→ **Assignment**: Restate the records below word for word.

(Recorded data)

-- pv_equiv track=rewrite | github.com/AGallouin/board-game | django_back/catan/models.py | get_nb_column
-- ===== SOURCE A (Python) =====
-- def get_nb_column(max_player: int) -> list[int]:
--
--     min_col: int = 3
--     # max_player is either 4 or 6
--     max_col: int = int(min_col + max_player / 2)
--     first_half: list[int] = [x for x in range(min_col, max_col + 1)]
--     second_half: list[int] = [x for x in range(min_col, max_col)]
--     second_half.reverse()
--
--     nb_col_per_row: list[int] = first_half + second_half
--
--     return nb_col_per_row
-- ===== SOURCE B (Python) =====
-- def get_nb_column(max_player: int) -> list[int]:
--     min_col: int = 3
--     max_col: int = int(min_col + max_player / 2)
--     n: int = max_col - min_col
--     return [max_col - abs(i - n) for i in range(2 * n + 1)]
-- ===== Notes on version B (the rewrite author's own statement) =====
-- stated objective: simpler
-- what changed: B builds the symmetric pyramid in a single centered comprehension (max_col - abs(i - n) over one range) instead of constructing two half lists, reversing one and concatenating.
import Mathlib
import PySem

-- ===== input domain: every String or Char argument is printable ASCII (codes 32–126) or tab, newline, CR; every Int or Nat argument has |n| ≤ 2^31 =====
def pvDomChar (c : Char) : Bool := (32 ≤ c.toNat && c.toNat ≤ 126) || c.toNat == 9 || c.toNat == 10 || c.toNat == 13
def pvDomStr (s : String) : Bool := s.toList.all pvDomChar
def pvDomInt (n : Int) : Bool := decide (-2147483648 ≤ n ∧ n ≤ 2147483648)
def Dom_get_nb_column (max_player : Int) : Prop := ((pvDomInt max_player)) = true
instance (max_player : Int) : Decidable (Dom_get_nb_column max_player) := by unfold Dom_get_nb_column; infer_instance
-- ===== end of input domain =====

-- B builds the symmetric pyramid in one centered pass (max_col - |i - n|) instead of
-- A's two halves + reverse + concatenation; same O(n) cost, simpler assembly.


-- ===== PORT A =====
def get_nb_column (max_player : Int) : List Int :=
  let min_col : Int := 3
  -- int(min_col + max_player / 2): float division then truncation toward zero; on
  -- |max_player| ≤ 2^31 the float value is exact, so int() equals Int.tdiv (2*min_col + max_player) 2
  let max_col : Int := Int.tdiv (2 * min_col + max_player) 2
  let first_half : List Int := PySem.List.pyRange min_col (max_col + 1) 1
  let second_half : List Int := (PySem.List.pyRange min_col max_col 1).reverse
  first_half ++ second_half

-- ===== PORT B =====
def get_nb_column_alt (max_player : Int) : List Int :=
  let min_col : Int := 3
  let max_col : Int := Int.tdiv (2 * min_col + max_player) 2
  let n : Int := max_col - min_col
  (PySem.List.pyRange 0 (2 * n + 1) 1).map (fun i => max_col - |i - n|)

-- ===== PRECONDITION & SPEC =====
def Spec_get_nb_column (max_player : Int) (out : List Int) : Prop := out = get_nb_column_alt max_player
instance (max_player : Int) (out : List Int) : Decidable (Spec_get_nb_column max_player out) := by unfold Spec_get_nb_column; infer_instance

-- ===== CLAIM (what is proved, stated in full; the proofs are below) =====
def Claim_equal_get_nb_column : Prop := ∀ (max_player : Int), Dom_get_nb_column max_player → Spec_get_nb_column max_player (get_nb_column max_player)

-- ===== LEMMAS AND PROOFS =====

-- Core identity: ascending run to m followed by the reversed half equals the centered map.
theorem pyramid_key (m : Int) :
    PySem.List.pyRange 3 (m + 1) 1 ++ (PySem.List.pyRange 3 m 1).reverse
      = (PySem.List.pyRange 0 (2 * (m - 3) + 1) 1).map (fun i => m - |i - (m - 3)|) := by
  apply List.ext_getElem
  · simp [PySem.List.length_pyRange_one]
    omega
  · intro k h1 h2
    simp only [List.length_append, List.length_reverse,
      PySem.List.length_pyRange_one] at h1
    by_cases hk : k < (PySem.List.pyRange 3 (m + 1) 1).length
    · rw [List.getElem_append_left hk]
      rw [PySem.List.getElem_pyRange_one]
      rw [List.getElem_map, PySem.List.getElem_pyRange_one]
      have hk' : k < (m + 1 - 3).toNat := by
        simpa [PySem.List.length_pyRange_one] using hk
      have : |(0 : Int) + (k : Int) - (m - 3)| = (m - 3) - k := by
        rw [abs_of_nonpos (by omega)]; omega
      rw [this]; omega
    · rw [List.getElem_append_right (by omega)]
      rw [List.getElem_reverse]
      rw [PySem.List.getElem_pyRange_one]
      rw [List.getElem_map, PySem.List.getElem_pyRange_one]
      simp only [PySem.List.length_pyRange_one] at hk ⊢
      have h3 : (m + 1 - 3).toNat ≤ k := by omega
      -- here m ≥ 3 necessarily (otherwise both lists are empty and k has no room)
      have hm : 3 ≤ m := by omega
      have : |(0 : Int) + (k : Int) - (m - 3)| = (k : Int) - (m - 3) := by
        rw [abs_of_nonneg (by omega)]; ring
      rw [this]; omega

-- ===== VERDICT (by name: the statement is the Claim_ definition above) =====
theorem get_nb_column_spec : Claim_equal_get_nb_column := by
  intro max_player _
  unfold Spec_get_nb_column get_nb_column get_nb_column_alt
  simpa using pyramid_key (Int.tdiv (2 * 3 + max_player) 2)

→ **Result**:
-- pv_equiv track=rewrite | github.com/AGallouin/board-game | django_back/catan/models.py | get_nb_column
-- ===== SOURCE A (Python) =====
-- def get_nb_column(max_player: int) -> list[int]:
--
--     min_col: int = 3
--     # max_player is either 4 or 6
--     max_col: int = int(min_col + max_player / 2)
--     first_half: list[int] = [x for x in range(min_col, max_col + 1)]
--     second_half: list[int] = [x for x in range(min_col, max_col)]
--     second_half.reverse()
--
--     nb_col_per_row: list[int] = first_half + second_half
--
--     return nb_col_per_row
-- ===== SOURCE B (Python) =====
-- def get_nb_column(max_player: int) -> list[int]:
--     min_col: int = 3
--     max_col: int = int(min_col + max_player / 2)
--     n: int = max_col - min_col
--     return [max_col - abs(i - n) for i in range(2 * n + 1)]
-- ===== Notes on version B (the rewrite author's own statement) =====
-- stated objective: simpler
-- what changed: B builds the symmetric pyramid in a single centered comprehension (max_col - abs(i - n) over one range) instead of constructing two half lists, reversing one and concatenating.
import Mathlib
import PySem

-- ===== input domain: every String or Char argument is printable ASCII (codes 32–126) or tab, newline, CR; every Int or Nat argument has |n| ≤ 2^31 =====
def pvDomChar (c : Char) : Bool := (32 ≤ c.toNat && c.toNat ≤ 126) || c.toNat == 9 || c.toNat == 10 || c.toNat == 13
def pvDomStr (s : String) : Bool := s.toList.all pvDomChar
def pvDomInt (n : Int) : Bool := decide (-2147483648 ≤ n ∧ n ≤ 2147483648)
def Dom_get_nb_column (max_player : Int) : Prop := ((pvDomInt max_player)) = true
instance (max_player : Int) : Decidable (Dom_get_nb_column max_player) := by unfold Dom_get_nb_column; infer_instance
-- ===== end of input domain =====

-- B builds the symmetric pyramid in one centered pass (max_col - |i - n|) instead of
-- A's two halves + reverse + concatenation; same O(n) cost, simpler assembly.


-- ===== PORT A =====
def get_nb_column (max_player : Int) : List Int :=
  let min_col : Int := 3
  -- int(min_col + max_player / 2): float division then truncation toward zero; on
  -- |max_player| ≤ 2^31 the float value is exact, so int() equals Int.tdiv (2*min_col + max_player) 2
  let max_col : Int := Int.tdiv (2 * min_col + max_player) 2
  let first_half : List Int := PySem.List.pyRange min_col (max_col + 1) 1
  let second_half : List Int := (PySem.List.pyRange min_col max_col 1).reverse
  first_half ++ second_half

-- ===== PORT B =====
def get_nb_column_alt (max_player : Int) : List Int :=
  let min_col : Int := 3
  let max_col : Int := Int.tdiv (2 * min_col + max_player) 2
  let n : Int := max_col - min_col
  (PySem.List.pyRange 0 (2 * n + 1) 1).map (fun i => max_col - |i - n|)

-- ===== PRECONDITION & SPEC =====
def Spec_get_nb_column (max_player : Int) (out : List Int) : Prop := out = get_nb_column_alt max_player
instance (max_player : Int) (out : List Int) : Decidable (Spec_get_nb_column max_player out) := by unfold Spec_get_nb_column; infer_instance

-- ===== CLAIM (what is proved, stated in full; the proofs are below) =====
def Claim_equal_get_nb_column : Prop := ∀ (max_player : Int), Dom_get_nb_column max_player → Spec_get_nb_column max_player (get_nb_column max_player)

-- ===== LEMMAS AND PROOFS =====

-- Core identity: ascending run to m followed by the reversed half equals the centered map.
theorem pyramid_key (m : Int) :
    PySem.List.pyRange 3 (m + 1) 1 ++ (PySem.List.pyRange 3 m 1).reverse
      = (PySem.List.pyRange 0 (2 * (m - 3) + 1) 1).map (fun i => m - |i - (m - 3)|) := by
  apply List.ext_getElem
  · simp [PySem.List.length_pyRange_one]
    omega
  · intro k h1 h2
    simp only [List.length_append, List.length_reverse,
      PySem.List.length_pyRange_one] at h1
    by_cases hk : k < (PySem.List.pyRange 3 (m + 1) 1).length
    · rw [List.getElem_append_left hk]
      rw [PySem.List.getElem_pyRange_one]
      rw [List.getElem_map, PySem.List.getElem_pyRange_one]
      have hk' : k < (m + 1 - 3).toNat := by
        simpa [PySem.List.length_pyRange_one] using hk
      have : |(0 : Int) + (k : Int) - (m - 3)| = (m - 3) - k := by
        rw [abs_of_nonpos (by omega)]; omega
      rw [this]; omega
    · rw [List.getElem_append_right (by omega)]
      rw [List.getElem_reverse]
      rw [PySem.List.getElem_pyRange_one]
      rw [List.getElem_map, PySem.List.getElem_pyRange_one]
      simp only [PySem.List.length_pyRange_one] at hk ⊢
      have h3 : (m + 1 - 3).toNat ≤ k := by omega
      -- here m ≥ 3 necessarily (otherwise both lists are empty and k has no room)
      have hm : 3 ≤ m := by omega
      have : |(0 : Int) + (k : Int) - (m - 3)| = (k : Int) - (m - 3) := by
        rw [abs_of_nonneg (by omega)]; ring
      rw [this]; omega

-- ===== VERDICT (by name: the statement is the Claim_ definition above) =====
theorem get_nb_column_spec : Claim_equal_get_nb_column := by
  intro max_player _
  unfold Spec_get_nb_column get_nb_column get_nb_column_alt
  simpa using pyramid_key (Int.tdiv (2 * 3 + max_player) 2)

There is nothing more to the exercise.